Dataset entries

-- pv_equiv track=rewrite | github.com/appudeepika/MountbuleQuestions | 37 array rearrangement.py | move_negative_nmbrs
-- ===== SOURCE A (Python) =====
-- def move_negative_nmbrs(arr):
--     positive=[]
--     negative=[]
--     for i in arr:
--         if i>0:
--             positive.append(i)
--         else:
--             negative.append(i)
--     return positive+negative
-- ===== SOURCE B (Python) =====
-- def move_negative_nmbrs(arr):
--     # One stable sort: positives (key False) come first, non-positives (key True) after,
--     # each group keeping its original relative order.
--     return sorted(arr, key=lambda x: x <= 0)
-- ===== Notes on version B (the rewrite author's own statement) =====
-- stated objective: idiomatic
-- what changed: Replaced the two explicit accumulator lists and final concatenation by a single stable sort on the boolean key x <= 0, letting sort stability produce the positives-then-rest order.
import Mathlib
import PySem

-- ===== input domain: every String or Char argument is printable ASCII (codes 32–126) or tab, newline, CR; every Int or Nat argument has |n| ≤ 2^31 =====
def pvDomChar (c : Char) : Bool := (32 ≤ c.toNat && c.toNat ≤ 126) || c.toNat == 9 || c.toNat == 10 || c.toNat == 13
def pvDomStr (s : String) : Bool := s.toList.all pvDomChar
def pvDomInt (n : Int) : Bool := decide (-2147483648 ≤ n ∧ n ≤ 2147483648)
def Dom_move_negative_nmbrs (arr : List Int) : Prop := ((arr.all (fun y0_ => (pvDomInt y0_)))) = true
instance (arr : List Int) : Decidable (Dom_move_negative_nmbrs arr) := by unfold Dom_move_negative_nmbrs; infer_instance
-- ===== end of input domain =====

-- B replaces A's two-bucket accumulation by one stable sort on the boolean key x <= 0 (idiomatic; same output).

-- ===== PORT A =====
-- A: build 'positive' and 'negative' lists in one loop, return positive ++ negative.
def move_negative_nmbrs (arr : List Int) : List Int :=
  let acc := arr.foldl
    (fun (acc : List Int × List Int) i =>
      if i > 0 then (acc.1 ++ [i], acc.2) else (acc.1, acc.2 ++ [i]))
    ([], [])
  acc.1 ++ acc.2

-- ===== PORT B =====
-- B: sorted(arr, key=lambda x: x <= 0)  — stable sort, False (positives) before True.
def move_negative_nmbrs_alt (arr : List Int) : List Int :=
  PySem.List.sorted arr (fun x => decide (x ≤ 0)) false

-- ===== PRECONDITION & SPEC =====
def Spec_move_negative_nmbrs (arr : List Int) (out : List Int) : Prop := out = move_negative_nmbrs_alt arr
instance (arr : List Int) (out : List Int) : Decidable (Spec_move_negative_nmbrs arr out) := by unfold Spec_move_negative_nmbrs; infer_instance

-- ===== CLAIM (what is proved, stated in full; the proofs are below) =====
def Claim_equal_move_negative_nmbrs : Prop := ∀ (arr : List Int), Dom_move_negative_nmbrs arr → Spec_move_negative_nmbrs arr (move_negative_nmbrs arr)

-- ===== LEMMAS AND PROOFS =====

-- the comparator used by B's stable insertion sort, on the Bool key
def pvBefore (x y : Int) : Bool := decide ((decide (x ≤ 0) : Bool) < (decide (y ≤ 0) : Bool))

lemma pvBefore_true {x y : Int} (hx : x > 0) (hy : y ≤ 0) : pvBefore x y = true := by
  simp [pvBefore, Bool.lt_iff]; omega

lemma pvBefore_false_pos {x y : Int} (hx : x > 0) (hy : y > 0) : pvBefore x y = false := by
  simp [pvBefore, Bool.lt_iff]; omega

lemma pvBefore_false_left {x y : Int} (h0 : x ≤ 0) : pvBefore x y = false := by
  simp [pvBefore, Bool.lt_iff]; omega

-- inserting a positive element into P ++ N (P all positive, N all non-positive) appends it to P
lemma insertBy_pos (x : Int) (P N : List Int) (hx : x > 0)
    (hP : ∀ p ∈ P, p > 0) (hN : ∀ n ∈ N, n ≤ 0) :
    PySem.List.insertBy pvBefore x (P ++ N) = (P ++ [x]) ++ N := by
  induction P with
  | nil =>
    cases N with
    | nil => simp [PySem.List.insertBy]
    | cons y ys =>
      simp only [List.nil_append]
      rw [PySem.List.insertBy, pvBefore_true hx (hN y (by simp))]
      simp
  | cons p ps ih =>
    simp only [List.cons_append]
    rw [PySem.List.insertBy, pvBefore_false_pos hx (hP p (by simp))]
    rw [ih (fun q hq => hP q (by simp [hq]))]
    simp

-- inserting a non-positive element appends it at the very end
lemma insertBy_nonpos (x : Int) (L : List Int) (hx : x ≤ 0) :
    PySem.List.insertBy pvBefore x L = L ++ [x] := by
  induction L with
  | nil => simp [PySem.List.insertBy]
  | cons y ys ih =>
    rw [PySem.List.insertBy, pvBefore_false_left hx, ih]
    simp

-- the common invariant: folding either loop over xs starting from split state (P, N)
lemma main_inv (xs : List Int) (P N : List Int)
    (hP : ∀ p ∈ P, p > 0) (hN : ∀ n ∈ N, n ≤ 0) :
    (xs.foldl (fun (acc : List Int × List Int) i =>
        if i > 0 then (acc.1 ++ [i], acc.2) else (acc.1, acc.2 ++ [i])) (P, N)).1 ++
    (xs.foldl (fun (acc : List Int × List Int) i =>
        if i > 0 then (acc.1 ++ [i], acc.2) else (acc.1, acc.2 ++ [i])) (P, N)).2 =
    xs.foldl (fun acc x => PySem.List.insertBy pvBefore x acc) (P ++ N) := by
  induction xs generalizing P N with
  | nil => simp
  | cons x xs ih =>
    simp only [List.foldl_cons]
    by_cases hx : x > 0
    · rw [if_pos hx, insertBy_pos x P N hx hP hN]
      exact ih (P ++ [x]) N
        (by intro p hp; rcases List.mem_append.mp hp with h | h
            · exact hP p h
            · simpa using (List.mem_singleton.mp h) ▸ hx)
        hN
    · rw [if_neg hx]
      have hx' : x ≤ 0 := by omega
      rw [insertBy_nonpos x (P ++ N) hx', List.append_assoc]
      exact ih P (N ++ [x])
        hP
        (by intro n hn; rcases List.mem_append.mp hn with h | h
            · exact hN n h
            · simpa using (List.mem_singleton.mp h) ▸ hx')

-- ===== VERDICT (by name: the statement is the Claim_ definition above) =====
theorem move_negative_nmbrs_spec : Claim_equal_move_negative_nmbrs := by
  intro arr _
  show _ = _
  have h := main_inv arr [] [] (by simp) (by simp)
  simpa [move_negative_nmbrs, move_negative_nmbrs_alt, PySem.List.sorted, pvBefore] using h
-- pv_equiv track=rewrite | github.com/PauMayench/rat-hypertopia-detection | functions.py | nomesrallabaix
-- ===== SOURCE A (Python) =====
-- from copy import deepcopy
--
-- def nomesrallabaix(img2):
--     img = deepcopy(img2)
--     len2 = int(len(img) / 2)
--     for y in range(len(img[0])):
--         b = False
--         for a in range(len2):
--             x = (len2) - a - 1
--             img[x][y] = 0
--
--     for y in range(len(img[0])):
--         b = False
--         for a in range(len2):
--             x = (len2) + a
--             if(not b and img[x][y] > 250):
--                 b = True
--             elif(b): img[x][y] = 0
--
--     return img
-- ===== SOURCE B (Python) =====
-- from copy import deepcopy
--
-- def nomesrallabaix(img2):
--     img = deepcopy(img2)
--     n2 = len(img) // 2
--     for y in range(len(img[0])):
--         fb = next((x for x in range(n2, 2 * n2) if img[x][y] > 250), 2 * n2)
--         for x in range(n2):
--             img[x][y] = 0
--         for x in range(fb + 1, 2 * n2):
--             img[x][y] = 0
--     return img
-- ===== Notes on version B (the rewrite author's own statement) =====
-- stated objective: alternative
-- what changed: B replaces A's per-column running boolean flag with an explicit two-step per column: find the index of the first pixel > 250 in the lower half, then zero the upper half and the lower-half tail after that index.
import Mathlib
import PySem

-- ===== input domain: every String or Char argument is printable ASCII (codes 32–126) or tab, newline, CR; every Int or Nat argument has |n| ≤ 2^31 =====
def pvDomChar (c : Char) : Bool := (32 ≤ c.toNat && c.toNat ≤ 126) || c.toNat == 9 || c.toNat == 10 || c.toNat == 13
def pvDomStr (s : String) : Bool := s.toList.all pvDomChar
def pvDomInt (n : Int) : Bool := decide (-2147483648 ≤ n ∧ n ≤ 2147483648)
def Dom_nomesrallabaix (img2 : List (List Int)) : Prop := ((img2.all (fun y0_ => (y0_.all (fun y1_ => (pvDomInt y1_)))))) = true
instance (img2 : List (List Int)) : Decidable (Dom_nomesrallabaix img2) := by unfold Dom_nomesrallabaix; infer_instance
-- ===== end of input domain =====
-- pv_equiv track=rewrite | github.com/kpiyush16/learning_sequence_encoders | utils.py | argwhereHead
-- ===== SOURCE A (Python) =====
-- def argwhereHead(head, tail, rel, array, tripleDict):
-- 	wrongAnswer = 0
-- 	for num in array:
-- 		if num == head:
-- 			return wrongAnswer
-- 		elif (num, tail, rel[0]) in tripleDict:
-- 			continue
-- 		else:
-- 			wrongAnswer += 1
-- 	return wrongAnswer
-- ===== SOURCE B (Python) =====
-- def argwhereHead(head, tail, rel, array, tripleDict):
-- 	try:
-- 		pos = array.index(head)
-- 	except ValueError:
-- 		pos = len(array)
-- 	return sum(1 for num in array[:pos] if (num, tail, rel[0]) not in tripleDict)
-- ===== Notes on version B (the rewrite author's own statement) =====
-- stated objective: simpler
-- what changed: Replaces A's single interleaved early-exit counting loop by a two-phase locate-then-count: first find the cut-off position of head via list.index (len(array) if absent), then count the non-dict-member entries of the slice before it with a sum over a comprehension.
import Mathlib
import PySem

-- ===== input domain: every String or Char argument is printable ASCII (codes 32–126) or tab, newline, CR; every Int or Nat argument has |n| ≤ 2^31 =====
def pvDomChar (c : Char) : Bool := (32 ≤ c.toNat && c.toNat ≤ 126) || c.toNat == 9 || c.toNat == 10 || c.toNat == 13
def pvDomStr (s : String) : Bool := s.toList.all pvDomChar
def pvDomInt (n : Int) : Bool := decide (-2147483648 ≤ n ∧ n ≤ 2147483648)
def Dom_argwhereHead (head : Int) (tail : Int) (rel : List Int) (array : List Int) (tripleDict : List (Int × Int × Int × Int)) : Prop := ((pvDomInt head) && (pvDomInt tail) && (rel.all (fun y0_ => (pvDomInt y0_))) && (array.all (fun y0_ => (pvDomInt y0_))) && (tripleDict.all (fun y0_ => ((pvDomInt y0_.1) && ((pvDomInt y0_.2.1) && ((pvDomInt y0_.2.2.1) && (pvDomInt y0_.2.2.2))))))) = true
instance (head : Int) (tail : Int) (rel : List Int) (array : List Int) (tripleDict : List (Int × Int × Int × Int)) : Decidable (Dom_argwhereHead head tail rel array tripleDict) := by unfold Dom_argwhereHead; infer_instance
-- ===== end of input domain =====

-- B replaces A's interleaved early-exit counting loop by a locate-then-count two-phase
-- computation (find the index of head, then count non-dict-member entries of the prefix): simpler decomposition, same cost.


-- ===== PORT A =====
-- '(num, tail, rel[0]) in tripleDict': membership among the dict's keys (first three components of each entry)
def tripleKeyMem (tripleDict : List (Int × Int × Int × Int)) (k : Int × Int × Int) : Bool :=
  tripleDict.any (fun e => (e.1, e.2.1, e.2.2.1) == k)

-- the for-loop of A with its early return; rel[0] is PySem.List.pyGet? rel 0 (none = IndexError,
-- excluded by Pre_; the .getD 0 default is only reached outside Pre_)
def argwhereGo (head : Int) (tail : Int) (rel : List Int) (tripleDict : List (Int × Int × Int × Int)) : List Int → Int → Int
  | [], wrongAnswer => wrongAnswer
  | num :: rest, wrongAnswer =>
    if num == head then wrongAnswer
    else if tripleKeyMem tripleDict (num, tail, (PySem.List.pyGet? rel 0).getD 0) then
      argwhereGo head tail rel tripleDict rest wrongAnswer
    else
      argwhereGo head tail rel tripleDict rest (wrongAnswer + 1)

def argwhereHead (head : Int) (tail : Int) (rel : List Int) (array : List Int) (tripleDict : List (Int × Int × Int × Int)) : Int :=
  argwhereGo head tail rel tripleDict array 0

-- ===== PORT B =====
def argwhereHead_alt (head : Int) (tail : Int) (rel : List Int) (array : List Int) (tripleDict : List (Int × Int × Int × Int)) : Int :=
  let pos : Int :=
    match PySem.List.index? array head with   -- array.index(head), guarded by try/except
    | some i => (i : Int)
    | none => (array.length : Int)
  ((PySem.List.slice array none (some pos)).filter
     (fun num => !(tripleKeyMem tripleDict (num, tail, (PySem.List.pyGet? rel 0).getD 0)))).length

-- ===== PRECONDITION & SPEC =====
-- Pre_ excludes exactly the inputs on which Python A raises IndexError: rel empty while the
-- loop reaches the elif, i.e. some element strictly before the first occurrence of head.
def Pre_argwhereHead (head : Int) (_tail : Int) (rel : List Int) (array : List Int) (_tripleDict : List (Int × Int × Int × Int)) : Prop :=
  rel ≠ [] ∨ array.takeWhile (fun n => n != head) = []
instance (head : Int) (tail : Int) (rel : List Int) (array : List Int) (tripleDict : List (Int × Int × Int × Int)) : Decidable (Pre_argwhereHead head tail rel array tripleDict) := by unfold Pre_argwhereHead; infer_instance

def pvWitness_argwhereHead : Int × Int × List Int × List Int × (List (Int × Int × Int × Int)) :=
  (2, 5, [7], [1, 2, 3], [(1, 5, 7, 9)])

def Spec_argwhereHead (head : Int) (tail : Int) (rel : List Int) (array : List Int) (tripleDict : List (Int × Int × Int × Int)) (out : Int) : Prop := out = argwhereHead_alt head tail rel array tripleDict
instance (head : Int) (tail : Int) (rel : List Int) (array : List Int) (tripleDict : List (Int × Int × Int × Int)) (out : Int) : Decidable (Spec_argwhereHead head tail rel array tripleDict out) := by unfold Spec_argwhereHead; infer_instance

-- ===== CLAIM (what is proved, stated in full; the proofs are below) =====
def Claim_equal_argwhereHead : Prop := ∀ (head : Int) (tail : Int) (rel : List Int) (array : List Int) (tripleDict : List (Int × Int × Int × Int)), Dom_argwhereHead head tail rel array tripleDict → Pre_argwhereHead head tail rel array tripleDict → Spec_argwhereHead head tail rel array tripleDict (argwhereHead head tail rel array tripleDict)

-- ===== LEMMAS AND PROOFS =====

-- B's slice-up-to-pos is the prefix of array before the first occurrence of head
theorem slice_pos_eq_takeWhile (head : Int) (array : List Int) :
    PySem.List.slice array none (some (match PySem.List.index? array head with
      | some i => (i : Int)
      | none => (array.length : Int))) = array.takeWhile (fun n => n != head) := by
  induction array with
  | nil => simp [PySem.List.slice]
  | cons x xs ih =>
    by_cases hx : x = head
    · subst hx
      rw [PySem.List.index?_cons_self]
      show PySem.List.slice (x :: xs) none (some ((0 : Nat) : Int)) = _
      rw [PySem.List.slice_to_natCast]
      simp
    · rw [PySem.List.index?_cons_of_ne xs hx]
      cases h : PySem.List.index? xs head with
      | some i =>
        rw [h] at ih
        simp only [Option.map_some]
        show PySem.List.slice (x :: xs) none (some (((i + 1 : Nat)) : Int)) = _
        rw [PySem.List.slice_to_natCast]
        rw [PySem.List.slice_to_natCast] at ih
        simp [hx, List.take_succ_cons, ih]
      | none =>
        rw [h] at ih
        simp only [Option.map_none]
        show PySem.List.slice (x :: xs) none (some (((x :: xs).length : Nat) : Int)) = _
        rw [PySem.List.slice_to_natCast]
        rw [PySem.List.slice_to_natCast] at ih
        simp [hx, List.take_succ_cons, ih]

-- A's loop counts the filtered elements of that prefix
theorem argwhereGo_eq (head : Int) (tail : Int) (rel : List Int) (tripleDict : List (Int × Int × Int × Int)) :
    ∀ (array : List Int) (acc : Int),
      argwhereGo head tail rel tripleDict array acc =
        acc + ((array.takeWhile (fun n => n != head)).filter
          (fun num => !(tripleKeyMem tripleDict (num, tail, (PySem.List.pyGet? rel 0).getD 0)))).length := by
  intro array
  induction array with
  | nil => intro acc; simp [argwhereGo]
  | cons x xs ih =>
    intro acc
    by_cases hx : x = head
    · subst hx; simp [argwhereGo]
    · by_cases hm : tripleKeyMem tripleDict (x, tail, (PySem.List.pyGet? rel 0).getD 0) = true
      · simp [argwhereGo, hx, hm, ih]
      · simp only [Bool.not_eq_true] at hm
        simp [argwhereGo, hx, hm, ih]
        ring

-- ===== VERDICT (by name: the statement is the Claim_ definition above) =====
theorem argwhereHead_spec : Claim_equal_argwhereHead := by
  intro head tail rel array tripleDict _hDom _hPre
  unfold Spec_argwhereHead argwhereHead argwhereHead_alt
  simp only []
  rw [slice_pos_eq_takeWhile]
  rw [argwhereGo_eq]
  ring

PROBLEM STATEMENT: Go through the entries and return each line where the word "idiomatic" occurs.

ANSWER SPACE:
-- stated objective: idiomatic
-- B replaces A's two-bucket accumulation by one stable sort on the boolean key x <= 0 (idiomatic; same output).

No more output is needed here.